それから、大原がお話しましたように、そこで人数調整や、何らかの理由で日程が変わったというような場合に、新たなマッチングということになりますから、そこも丁寧な対応をさせていただくというのを原則として会員企業にお話をしていますし、実施していただいていると思っています。
 
○鎌田部会長 もう一点追加です。派遣期間制限の見直しについて、特にこれは個人単位の派遣期間の制限の見直しという御提言があったかと思います。これは御存じのように、常用代替防止との関係があります。確認したいのは、この見直しというのは、常用代替防止という原則に関わる話ではなくて、ニーズを捉えてこのように検討してみたらどうだというニュアンスでしょうか。
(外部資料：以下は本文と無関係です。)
-- pv_equiv track=rewrite | github.com/malimalimeow/practice | practice/2026-02-19/Sliding_Window_Multiple_Constraints_Edge_Cases.py | sliding_multi
-- ===== SOURCE A (Python) =====
-- def sliding_multi(s,k,m,target_sum,t):
--     ascii_count=0
--     max_len=0
--     left=0
--     count={}
--     repeat=1
--     new_left=0
--
--
--     for right in range(len(s)):
--         count[s[right]]=count.get(s[right],0)+1
--         ascii_count+=ord(s[right])
--
--         if right>0 and s[right]==s[right-1]:
--             repeat+=1
--
--         else:
--             repeat=1
--
--         if repeat>t:
--             new_left=right-t+1
--             while left< new_left:
--                 count[s[left]]-=1
--                 ascii_count-=ord(s[left])
--
--                 if count[s[left]]==0:
--                     del count[s[left]]
--
--                 left+=1
--
--
--
--         while ascii_count>target_sum or len(count)>k or count.get(s[right], 0)>m :
--
--             count[s[left]]-=1
--             ascii_count-=ord(s[left])
--
--             if count[s[left]]==0:
--                 del count[s[left]]
--
--             left+=1
--
--
--         max_len=max(max_len,right-left+1)
--
--     return max_len
-- ===== SOURCE B (Python) =====
-- def sliding_multi(s,k,m,target_sum,t):
--     # Brute force: for each start l, extend r with a fresh counter and break at the
--     # first violated constraint (all four constraints only get worse as r grows).
--     n=len(s)
--     best=0
--     for l in range(n):
--         count={}
--         total=0
--         run=0
--         for r in range(l,n):
--             c=s[r]
--             count[c]=count.get(c,0)+1
--             total+=ord(c)
--             run=run+1 if r>l and s[r]==s[r-1] else 1
--             if total>target_sum or len(count)>k or count[c]>m or run>t:
--                 break
--             best=max(best,r-l+1)
--     return best
-- ===== Notes on version B (the rewrite author's own statement) =====
-- stated objective: simpler
-- what changed: Replaces the amortized O(n) two-pointer sliding window (shared dict with deletions, a run-based jump pop and a shrink loop) by a plain O(n^2) brute-force scan: for each start index a fresh counter is extended rightwards and the inner loop breaks at the first violated constraint.
import Mathlib
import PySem

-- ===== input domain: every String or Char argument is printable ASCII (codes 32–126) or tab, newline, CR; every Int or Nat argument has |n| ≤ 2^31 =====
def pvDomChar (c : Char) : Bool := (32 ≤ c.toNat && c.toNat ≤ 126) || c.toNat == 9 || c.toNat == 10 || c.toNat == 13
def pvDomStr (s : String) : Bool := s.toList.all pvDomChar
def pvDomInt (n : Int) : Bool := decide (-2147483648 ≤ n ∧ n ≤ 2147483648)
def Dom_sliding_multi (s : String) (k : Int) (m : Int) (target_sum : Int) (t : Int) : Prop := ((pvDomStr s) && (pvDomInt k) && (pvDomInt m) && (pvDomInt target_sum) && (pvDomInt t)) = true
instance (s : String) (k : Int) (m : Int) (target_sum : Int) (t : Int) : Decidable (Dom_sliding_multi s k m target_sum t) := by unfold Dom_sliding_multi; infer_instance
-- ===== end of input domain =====

-- B replaces A's O(n) two-pointer sliding window by a plainly simpler O(n^2) brute-force
-- scan (fresh counter per start index, break at the first violated constraint).

-- ===== PORT A =====
-- the shared pop body of A's two inner while loops:
--   count[s[left]] -= 1; ascii_count -= ord(s[left]); if count[s[left]]==0: del count[s[left]]; left += 1
def slidePop (cs : List Char) (st : PySem.Dict Char Int × Int × Int) : PySem.Dict Char Int × Int × Int :=
  let c := (PySem.List.pyGet? cs st.2.2).getD ' '   -- s[left]; always in range on Pre_ inputs
  let count := st.1.modify c 0 (· - 1)
  let ascii := st.2.1 - (c.toNat : Int)
  let count := if count.getD c 0 == 0 then count.erase c else count
  (count, ascii, st.2.2 + 1)

-- 'while left < new_left: <pop>' — fuel is the exact iteration count (new_left - left).toNat
def slideRunPop (cs : List Char) (new_left : Int) : Nat → (PySem.Dict Char Int × Int × Int) → (PySem.Dict Char Int × Int × Int)
  | 0, st => st
  | fuel + 1, st => if st.2.2 < new_left then slideRunPop cs new_left fuel (slidePop cs st) else st

-- 'while ascii_count>target_sum or len(count)>k or count.get(s[right],0)>m: <pop>'
-- (fuel cs.length + 1 always suffices on Pre_ inputs: left stops by the time the window is empty)
def slideShrink (cs : List Char) (k m target_sum : Int) (c : Char) : Nat → (PySem.Dict Char Int × Int × Int) → (PySem.Dict Char Int × Int × Int)
  | 0, st => st
  | fuel + 1, st =>
    if target_sum < st.2.1 ∨ k < (st.1.size : Int) ∨ m < st.1.getD c 0 then
      slideShrink cs k m target_sum c fuel (slidePop cs st)
    else st

def sliding_multi (s : String) (k : Int) (m : Int) (target_sum : Int) (t : Int) : Int :=
  let cs := s.toList
  let st := (List.range cs.length).foldl (fun st right =>
    let (count, ascii, left, rep, max_len) := st
    let c := cs.getD right ' '
    let count := count.insert c (count.getD c 0 + 1)        -- count[s[right]] = count.get(s[right],0)+1
    let ascii := ascii + (c.toNat : Int)                    -- ascii_count += ord(s[right])
    let rep := if 0 < right ∧ cs.getD (right - 1) ' ' = c then rep + 1 else 1
    let (count, ascii, left) :=
      if t < rep then                                       -- if repeat > t: pop until left == new_left
        let new_left : Int := (right : Int) - t + 1
        slideRunPop cs new_left (new_left - left).toNat (count, ascii, left)
      else (count, ascii, left)
    let (count, ascii, left) := slideShrink cs k m target_sum c (cs.length + 1) (count, ascii, left)
    (count, ascii, left, rep, max max_len ((right : Int) - left + 1)))
    (PySem.Dict.empty, 0, 0, 1, 0)
  st.2.2.2.2

-- ===== PORT B =====
-- inner loop of B: 'for r in range(l, n): … break' with its fresh count/total/run state
def slideTry (cs : List Char) (k m target_sum t : Int) (l : Nat) :
    List Nat → PySem.Dict Char Int → Int → Int → Int → Int
  | [], _, _, _, best => best
  | r :: rs, count, total, run, best =>
    let c := cs.getD r ' '
    let count := count.insert c (count.getD c 0 + 1)
    let total := total + (c.toNat : Int)
    let run := if l < r ∧ cs.getD (r - 1) ' ' = c then run + 1 else 1
    if target_sum < total ∨ k < (count.size : Int) ∨ m < count.getD c 0 ∨ t < run then best
    else slideTry cs k m target_sum t l rs count total run (max best ((r : Int) - (l : Int) + 1))

def sliding_multi_alt (s : String) (k : Int) (m : Int) (target_sum : Int) (t : Int) : Int :=
  let cs := s.toList
  (List.range cs.length).foldl
    (fun best l => slideTry cs k m target_sum t l (List.range' l (cs.length - l)) PySem.Dict.empty 0 0 best) 0

-- ===== PRECONDITION & SPEC =====
-- Pre_ excludes exactly the inputs on which A raises (KeyError/IndexError while popping past
-- the empty window): a non-empty s together with a negative k, m, target_sum or t.
def Pre_sliding_multi (s : String) (k : Int) (m : Int) (target_sum : Int) (t : Int) : Prop :=
  s = "" ∨ (0 ≤ k ∧ 0 ≤ m ∧ 0 ≤ target_sum ∧ 0 ≤ t)
instance (s : String) (k : Int) (m : Int) (target_sum : Int) (t : Int) : Decidable (Pre_sliding_multi s k m target_sum t) := by unfold Pre_sliding_multi; infer_instance
def pvWitness_sliding_multi : String × Int × Int × Int × Int := ("abca", 2, 2, 1000, 2)

def Spec_sliding_multi (s : String) (k : Int) (m : Int) (target_sum : Int) (t : Int) (out : Int) : Prop := out = sliding_multi_alt s k m target_sum t
instance (s : String) (k : Int) (m : Int) (target_sum : Int) (t : Int) (out : Int) : Decidable (Spec_sliding_multi s k m target_sum t out) := by unfold Spec_sliding_multi; infer_instance

-- ===== CLAIM (what is proved, stated in full; the proofs are below) =====
def Claim_equal_sliding_multi : Prop := ∀ (s : String) (k : Int) (m : Int) (target_sum : Int) (t : Int), Dom_sliding_multi s k m target_sum t → Pre_sliding_multi s k m target_sum t → Spec_sliding_multi s k m target_sum t (sliding_multi s k m target_sum t)
-- ===== LEMMAS AND PROOFS =====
そこのところを確認したいのです。
 
○大原理事 そのとおりです。常用代替ということではなく、本人の就労ニーズというところに視点を置いた意見を申し上げたというように考えています。
 
○鎌田部会長 どうもありがとうございました。松浦委員どうぞ。
 
○松浦委員 貴重なお話をありがとうございました。
1点御質問したいのは、2枚目の一番下の、個人属性に関する日雇派遣規制の在り方に関する「生計の主な収入が短期(日雇)就労に過度に依存していない場合なども例外属性として検討することが望まれる」というところです。これは、恐らく副業として日雇派遣に従事される場合などを想定されているのかもしれませんが、こういう例外属性を検討するとなると、具体的にどういう条件で対象を規定するのか、イメージを持っておられたら御教示いただきたいです。
 
○大原理事 先ほども申し上げたとおり、副業・兼業という昨今言われている事柄についてイメージしているのが、まず1つあります。それから、従来から扶養の範囲内で働きたいという方々も現に短期派遣ではなくていらっしゃいます。扶養の範囲というものも、技術的なこと、法的なことは私もよく分かりませんが、そういう方々に対する例外的な扱いはどうなのだろうということはイメージとして持っています。
 
○松浦委員 ということは、例えば本業を別に持っている方だとか、扶養の範囲での就労を希望している方が、例外属性の条件になり得るのではないかというご意見ですね。
 
○大原理事 そうです。
 
○鎌田部会長 よろしいですか。
 
○松浦委員 はい。
 
○鎌田部会長 ほかにありますか。長時間にわたり御説明、それから丁寧な御回答を頂きまして本当にありがとうございました。大原理事、野村事務局長におかれましては、お忙しいところ誠にありがとうございました。
 
(ヒアリング対象者退席)
 
○鎌田部会長 ヒアリングについてはここまでといたします。議事録の署名は森川委員、永井委員にお願いいたします。冒頭に申し上げましたとおり、傍聴の方々についてはここで御退席いただくようお願いいたします。